> _WHAT YOU NEED TO DO_
Of all the lines below, return only those starting with the line holding "let kw := PySem.Str.lower keyword" and going on through the line holding "-- Pre_ excludes", exactly as written.

> _RECORDS PROVIDED_
-- pv_equiv track=rewrite | github.com/fahtinurai/TUBES_AKA | Program_Tubes_AKA_FINAL/Tubes_AKA/Tubes.py | cari_obat_rekursif
-- ===== SOURCE A (Python) =====
-- def cari_obat_rekursif(keyword, data, index=0, hasil=None):
--     """
--     Pencarian obat secara rekursif.
--
--     keyword: string yang dicari.
--     data: list dictionary data obat.
--     index: indeks saat ini dalam pencarian.
--     hasil: list untuk menyimpan hasil pencarian.
--     """
--     if hasil is None:
--         hasil = []
--
--     # Kondisi basis: jika indeks melebihi panjang data
--     if index >= len(data):
--         return hasil
--
--     # Cek apakah keyword ditemukan
--     if keyword.lower() in data[index]["nama"].lower():
--         hasil.append(data[index])
--
--     # Rekursif dengan indeks berikutnya
--     return cari_obat_rekursif(keyword, data, index + 1, hasil)
-- ===== SOURCE B (Python) =====
-- def cari_obat_rekursif(keyword, data, index=0, hasil=None):
--     # Iterative re-implementation: one explicit loop from `index` to the end,
--     # appending matches to (and returning) the same hasil list.
--     if hasil is None:
--         hasil = []
--     kw = keyword.lower()
--     for i in range(index, len(data)):
--         if kw in data[i]["nama"].lower():
--             hasil.append(data[i])
--     return hasil
-- ===== Notes on version B (the rewrite author's own statement) =====
-- stated objective: simpler
-- what changed: Replaces the tail recursion (one Python call frame per element, keyword.lower() recomputed every call) with a single explicit for-loop over range(index, len(data)) with the lowered keyword hoisted out; no recursion-depth limit.
-- outside the precondition, e.g. on cari_obat_rekursif('x', [{'dosis': '1'}], 0, None): A raises KeyError, B raises KeyError; on cari_obat_rekursif('x', [{'nama': 'a'}], -5, None): A raises IndexError, B raises IndexError
import Mathlib
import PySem

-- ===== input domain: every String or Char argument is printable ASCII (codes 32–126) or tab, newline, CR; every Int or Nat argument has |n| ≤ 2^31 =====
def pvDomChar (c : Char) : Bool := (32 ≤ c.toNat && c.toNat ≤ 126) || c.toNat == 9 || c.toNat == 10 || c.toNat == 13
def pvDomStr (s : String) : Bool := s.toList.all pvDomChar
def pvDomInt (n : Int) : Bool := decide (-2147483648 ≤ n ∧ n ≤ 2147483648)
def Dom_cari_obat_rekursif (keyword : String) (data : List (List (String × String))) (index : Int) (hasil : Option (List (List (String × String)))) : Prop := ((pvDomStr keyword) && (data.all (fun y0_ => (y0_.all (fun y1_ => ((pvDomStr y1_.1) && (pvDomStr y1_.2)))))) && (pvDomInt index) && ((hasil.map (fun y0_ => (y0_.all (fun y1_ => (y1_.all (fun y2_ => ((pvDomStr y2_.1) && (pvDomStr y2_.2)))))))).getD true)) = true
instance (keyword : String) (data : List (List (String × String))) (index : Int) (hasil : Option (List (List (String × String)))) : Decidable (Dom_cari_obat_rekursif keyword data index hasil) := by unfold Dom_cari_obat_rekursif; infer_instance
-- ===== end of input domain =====

-- B replaces A's tail recursion by a single explicit for-loop over range(index, len(data)) (simpler; no recursion depth limit).
-- A and B both append to a caller-supplied hasil list in place; the equivalence proved here is about the RETURN value.


-- ===== PORT A =====
-- A's recursion: base case index >= len(data), otherwise test data[index]["nama"], append, recurse with index+1.
-- data[index] uses PySem.List.pyGetD (Python wraparound; out-of-range = IndexError, excluded by Pre_);
-- the "nama" lookup uses .lookup with default "" (a missing key = KeyError, excluded by Pre_).
def cariGoA (keyword : String) (data : List (List (String × String))) (index : Int) (hasil : List (List (String × String))) : List (List (String × String)) :=
  if _h : (data.length : Int) ≤ index then hasil
  else
    let d := PySem.List.pyGetD data index []
    let hasil' :=
      if PySem.Str.isIn (PySem.Str.lower keyword) (PySem.Str.lower ((List.lookup "nama" d).getD "")) then
        hasil ++ [d]
      else hasil
    cariGoA keyword data (index + 1) hasil'
  termination_by ((data.length : Int) - index).toNat
  decreasing_by omega

def cari_obat_rekursif (keyword : String) (data : List (List (String × String))) (index : Int) (hasil : Option (List (List (String × String)))) : List (List (String × String)) :=
  cariGoA keyword data index (hasil.getD [])

-- ===== PORT B =====
-- B's loop: for i in range(index, len(data)): if kw in data[i]["nama"].lower(): hasil.append(data[i])
def cari_obat_rekursif_alt (keyword : String) (data : List (List (String × String))) (index : Int) (hasil : Option (List (List (String × String)))) : List (List (String × String)) :=
  let kw := PySem.Str.lower keyword
  (PySem.List.pyRange index (data.length : Int) 1).foldl
    (fun acc i =>
      let d := PySem.List.pyGetD data i []
      if PySem.Str.isIn kw (PySem.Str.lower ((List.lookup "nama" d).getD "")) then acc ++ [d] else acc)
    (hasil.getD [])

-- ===== PRECONDITION & SPEC =====
-- Pre_ excludes exactly the inputs where the Python A raises: an index below -len(data) (IndexError via
-- Python's negative-index rule) and a visited dict without a "nama" key (KeyError). A negative index in
-- [-len, -1] wraps around in both programs and stays inside Pre_.
def Pre_cari_obat_rekursif (keyword : String) (data : List (List (String × String))) (index : Int) (hasil : Option (List (List (String × String)))) : Prop :=
  (data.length : Int) ≤ index ∨
    (-(data.length : Int) ≤ index ∧
      ∀ d ∈ data.drop (if index < 0 then 0 else index.toNat), (List.lookup "nama" d).isSome)
instance (keyword : String) (data : List (List (String × String))) (index : Int) (hasil : Option (List (List (String × String)))) : Decidable (Pre_cari_obat_rekursif keyword data index hasil) := by unfold Pre_cari_obat_rekursif; infer_instance

def pvWitness_cari_obat_rekursif : String × (List (List (String × String))) × Int × (Option (List (List (String × String)))) :=
  ("pa", [[("nama", "Paracetamol")], [("nama", "Amoxicillin")]], 0, none)

def Spec_cari_obat_rekursif (keyword : String) (data : List (List (String × String))) (index : Int) (hasil : Option (List (List (String × String)))) (out : List (List (String × String))) : Prop := out = cari_obat_rekursif_alt keyword data index hasil
instance (keyword : String) (data : List (List (String × String))) (index : Int) (hasil : Option (List (List (String × String)))) (out : List (List (String × String))) : Decidable (Spec_cari_obat_rekursif keyword data index hasil out) := by unfold Spec_cari_obat_rekursif; infer_instance

-- ===== CLAIM (what is proved, stated in full; the proofs are below) =====
def Claim_equal_cari_obat_rekursif : Prop := ∀ (keyword : String) (data : List (List (String × String))) (index : Int) (hasil : Option (List (List (String × String)))), Dom_cari_obat_rekursif keyword data index hasil → Pre_cari_obat_rekursif keyword data index hasil → Spec_cari_obat_rekursif keyword data index hasil (cari_obat_rekursif keyword data index hasil)

-- ===== LEMMAS AND PROOFS =====

-- A's recursion equals B's fold over range(index, len) whenever index ≥ -len (no IndexError possible).
theorem cariGoA_eq_foldl (keyword : String) (data : List (List (String × String))) :
    ∀ (n : Nat) (index : Int) (hasil : List (List (String × String))),
      ((data.length : Int) - index).toNat = n → -(data.length : Int) ≤ index →
      cariGoA keyword data index hasil =
        (PySem.List.pyRange index (data.length : Int) 1).foldl
          (fun acc i =>
            let d := PySem.List.pyGetD data i []
            if PySem.Str.isIn (PySem.Str.lower keyword) (PySem.Str.lower ((List.lookup "nama" d).getD "")) then acc ++ [d] else acc)
          hasil := by
  intro n
  induction n with
  | zero =>
    intro index hasil hn hge
    have hle : (data.length : Int) ≤ index := by omega
    rw [cariGoA, dif_pos hle, PySem.List.pyRange_one_eq_nil hle, List.foldl_nil]
  | succ m ih =>
    intro index hasil hn hge
    have hlt : index < (data.length : Int) := by omega
    rw [cariGoA, dif_neg (by omega), PySem.List.pyRange_one_cons hlt, List.foldl_cons]
    exact ih (index + 1) _ (by omega) (by omega)

-- ===== VERDICT (by name: the statement is the Claim_ definition above) =====
theorem cari_obat_rekursif_spec : Claim_equal_cari_obat_rekursif := by
  intro keyword data index hasil _hdom hpre
  unfold Spec_cari_obat_rekursif cari_obat_rekursif cari_obat_rekursif_alt
  have hge : -(data.length : Int) ≤ index := by
    rcases hpre with h | ⟨h, _⟩
    · have : (0 : Int) ≤ (data.length : Int) := by positivity
      omega
    · exact h
  exact cariGoA_eq_foldl keyword data _ index (hasil.getD []) rfl hge
-- pv_equiv track=rewrite | github.com/plc1220/Spot-Spraying-path-planning | Slicing.py | zigzag
-- ===== SOURCE A (Python) =====
-- def zigzag(di):
--     layer = []
--     row = len(di)
--     for i in range(row):
--         x = len(di[i])
--         layer.append(x)
--
--     col = max(layer)
--     a = [x1+[0]*(col - len(x1)) for x1 in di]
--
--     evenRow = 0
--     oddRow = 1
--     index = []
--     while evenRow < row:
--         for i in range(col):
--             x = (a[evenRow][i])
--             index.append(x)
--         evenRow = evenRow + 2
--
--         if oddRow < row:
--             for i in range(col - 1, -1, -1):
--                 x = (a[oddRow][i])
--                 index.append(x)
--         oddRow = oddRow + 2
--
--     while(i<len(index)):
--         if(index[i]==0):
--             index.remove(index[i])
--             col = col -1
--             continue
--         i = i+1
--
--     index = [x - 1 for x in index]
--     index = list(dict.fromkeys(index))
--     return index
-- ===== SOURCE B (Python) =====
-- def zigzag(di):
--     # Flatten the padded grid boustrophedon-style in one pass, then drop zeros,
--     # subtract 1 and deduplicate on the fly with a set.
--     col = max(len(r) for r in di)
--     flat = []
--     for r, row in enumerate(di):
--         padded = row + [0] * (col - len(row))
--         flat.extend(padded if r % 2 == 0 else padded[::-1])
--     out = []
--     seen = set()
--     for x in flat:
--         if x != 0 and x - 1 not in seen:
--             seen.add(x - 1)
--             out.append(x - 1)
--     return out
-- ===== Notes on version B (the rewrite author's own statement) =====
-- stated objective: faster
-- what changed: Replaces the quadratic while-loop that repeatedly calls list.remove on zeros (plus separate map and dict.fromkeys passes) with a single linear pass that flattens, drops zeros, subtracts 1 and deduplicates via a set on the fly; Pre_ excludes only di = [], where A raises ValueError (max of empty sequence) and B raises too.
-- intended difference: When di has an odd number of rows and the padded first row has a zero among its first col-1 entries, A's zero-removal loop starts at the stale loop index left over from the flattening loops and so leaves that many zeros in, returning a list containing -1; B removes every zero, which is the evident intent of the loop. — e.g. on zigzag([[1, 0, 2], [3], [0, 4, 5]]): A returns [0, 1, 2, -1, 3, 4], B returns [0, 1, 2, 3, 4]
import Mathlib
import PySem

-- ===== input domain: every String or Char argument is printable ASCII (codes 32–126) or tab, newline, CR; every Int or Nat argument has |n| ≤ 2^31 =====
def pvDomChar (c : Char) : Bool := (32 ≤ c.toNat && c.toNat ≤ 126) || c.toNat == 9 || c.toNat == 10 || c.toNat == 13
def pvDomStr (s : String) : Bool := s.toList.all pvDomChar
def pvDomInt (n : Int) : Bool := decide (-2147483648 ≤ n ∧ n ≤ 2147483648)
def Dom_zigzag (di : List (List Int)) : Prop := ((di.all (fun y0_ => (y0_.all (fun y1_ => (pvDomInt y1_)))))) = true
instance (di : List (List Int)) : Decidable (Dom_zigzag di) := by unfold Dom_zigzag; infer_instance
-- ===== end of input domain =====

-- B flattens the padded grid boustrophedon-style in one linear pass, drops zeros, subtracts 1
-- and deduplicates with a set on the fly, replacing A's quadratic repeated list.remove loop.


-- ===== PORT A =====
-- helper cited by zigzagRm's termination proof
theorem pv_remove_length {xs ys : List Int} (h : PySem.List.remove? xs (0:Int) = some ys) :
    ys.length < xs.length := by
  have h0 : (0:Int) ∈ xs := by
    by_contra hm
    rw [(PySem.List.remove?_eq_none_iff xs 0).2 hm] at h; cases h
  rw [PySem.List.remove?_eq_some_erase xs 0 h0] at h
  cases h
  have := List.length_erase_of_mem h0
  have : 0 < xs.length := List.length_pos_of_mem h0
  omega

> _WRITTEN RESPONSE_
  let kw := PySem.Str.lower keyword
  (PySem.List.pyRange index (data.length : Int) 1).foldl
    (fun acc i =>
      let d := PySem.List.pyGetD data i []
      if PySem.Str.isIn kw (PySem.Str.lower ((List.lookup "nama" d).getD "")) then acc ++ [d] else acc)
    (hasil.getD [])

-- ===== PRECONDITION & SPEC =====
-- Pre_ excludes exactly the inputs where the Python A raises: an index below -len(data) (IndexError via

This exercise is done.